We evaluated the integration of X-Mem into vLLM's KV offload connector, comparing it against a CPU DRAM baseline. We used the benchmark code used in the vLLM blog post on KV offloading (blog, code).

Setup

• Hardware: Single H200 GPU with 128GB of dedicated KV offloading memory (either Host DRAM or X-Mem).
• Model: Qwen3-30B-A3B-Instruct-2507 (96 KB per-token KV cache).
• Configuration: GPU KV cache disabled (to isolate offloading), block size = 128 tokens, 10000 prefill requests of 512 tokens are used for the throughput experiment.

Key Results

X-Mem shows significant gains over CPU DRAM for high cache-hit rate workloads, where data copying dominates computation:

• 🚀 Time to First Token (TTFT): ~4× faster than CPU DRAM.

* ⚡ Throughput: ~3× higher input token throughput.
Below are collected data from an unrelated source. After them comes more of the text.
theorem pvPhase2 (people_health location : List String) :
    ∀ (names : List String), names.length ≤ people_health.length → names.length ≤ location.length →
      (PySem.List.enumerate names).foldl (pvStepA people_health location)
        (PySem.Dict.mk ((pvFd [] location).map (fun c => (c, "G")))) =
      PySem.Dict.mk ((pvFd [] location).map
        (fun c => (c, pvF people_health location names.length c))) := by
  intro names
  induction names using List.reverseRecOn with
  | nil =>
    intro _ _
    simp [PySem.List.enumerate_nil, pvF, pvBad]
  | append_singleton xs x ih =>
    intro h1 h2
    simp only [List.length_append, List.length_cons, List.length_nil, Nat.zero_add] at h1 h2 ⊢
    have hx1 : xs.length < people_health.length := by omega
    have hx2 : xs.length < location.length := by omega
    rw [PySem.List.enumerate_append, List.foldl_append, ih (by omega) (by omega)]
    simp only [PySem.List.enumerate, List.foldl_cons, List.foldl_nil]
    have hph : PySem.List.pyGet? people_health ((0:Int) + xs.length) = some people_health[xs.length] := by
      simp [pysem, hx1]
    have hloc : PySem.List.pyGet? location ((0:Int) + xs.length) = some location[xs.length] := by
      simp [pysem, hx2]
    rw [pvStepA]
    simp only [hph, hloc]
    have hmemfd : location[xs.length] ∈ pvFd [] location :=
      (pvFd_mem _ location [] (List.getElem_mem _)).resolve_left (by simp)
    have hgd : (PySem.Dict.mk ((pvFd [] location).map
        (fun c => (c, pvF people_health location xs.length c)))).getD location[xs.length] ""
        = pvF people_health location xs.length location[xs.length] := by
      rw [pvGetD_mk_map, if_pos hmemfd]
    by_cases hh : people_health[xs.length] = "HEALTHY"
    · -- healthy resident: guard false, bad set unchanged
      rw [if_neg (fun hand => hand.2 hh)]
      congr 1
      apply List.map_congr_left
      intro c _
      rw [pvF, pvF, pvBad_succ people_health location xs.length hx1 hx2 c]
      simp [hh]
    · by_cases hg : pvBad people_health location xs.length location[xs.length] = true
      · -- city already marked "B": guard false
        have hng : ¬ ((PySem.Dict.mk ((pvFd [] location).map
            (fun c => (c, pvF people_health location xs.length c)))).getD location[xs.length] "" = "G"
            ∧ people_health[xs.length] ≠ "HEALTHY") := by
          rw [hgd]; intro hand; rw [pvF, if_pos hg] at hand; exact absurd hand.1 (by decide)
        rw [if_neg hng]
        congr 1
        apply List.map_congr_left
        intro c _
        rw [pvF, pvF, pvBad_succ people_health location xs.length hx1 hx2 c]
        by_cases hc : location[xs.length] = c
        · subst hc; simp [hg]
        · simp [hc]
      · -- newly bad city: guard true, flipped to "B"
        have hpg : ((PySem.Dict.mk ((pvFd [] location).map
            (fun c => (c, pvF people_health location xs.length c)))).getD location[xs.length] "" = "G"
            ∧ people_health[xs.length] ≠ "HEALTHY") := by
          rw [hgd]; exact ⟨by simp [pvF, hg], hh⟩
        rw [if_pos hpg, pvInsert_mk_map _ _ _ _ hmemfd]
        congr 1
        apply List.map_congr_left
        intro c _
        simp only [pvF]
        rw [pvBad_succ people_health location xs.length hx1 hx2 c]
        by_cases hc : c = location[xs.length]
        · subst hc; simp [hh]
        · have hc' : ¬ location[xs.length] = c := fun e => hc (Eq.symm e)
          simp [hc, hc']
Running the benchmark script

To reprodcue results, we provide the benchmark script (kvcache_benchmark.py) based on the benchmark used in the vLLM blog (blog, code).

• TTFT: python kvcache_benchmark.py --ttft
• throughput: python kvcache_benchmark.py --tput

Roadmap

• Optimize implementation to close the gap with the ~450 GB/s theoretical bandwidth limit.
• Expand benchmark across various block sizes and prompt lengths.
• Benchmark using production traces (e.g., Mooncake Trace) with the GPU KV cache enabled to represent real-world workloads.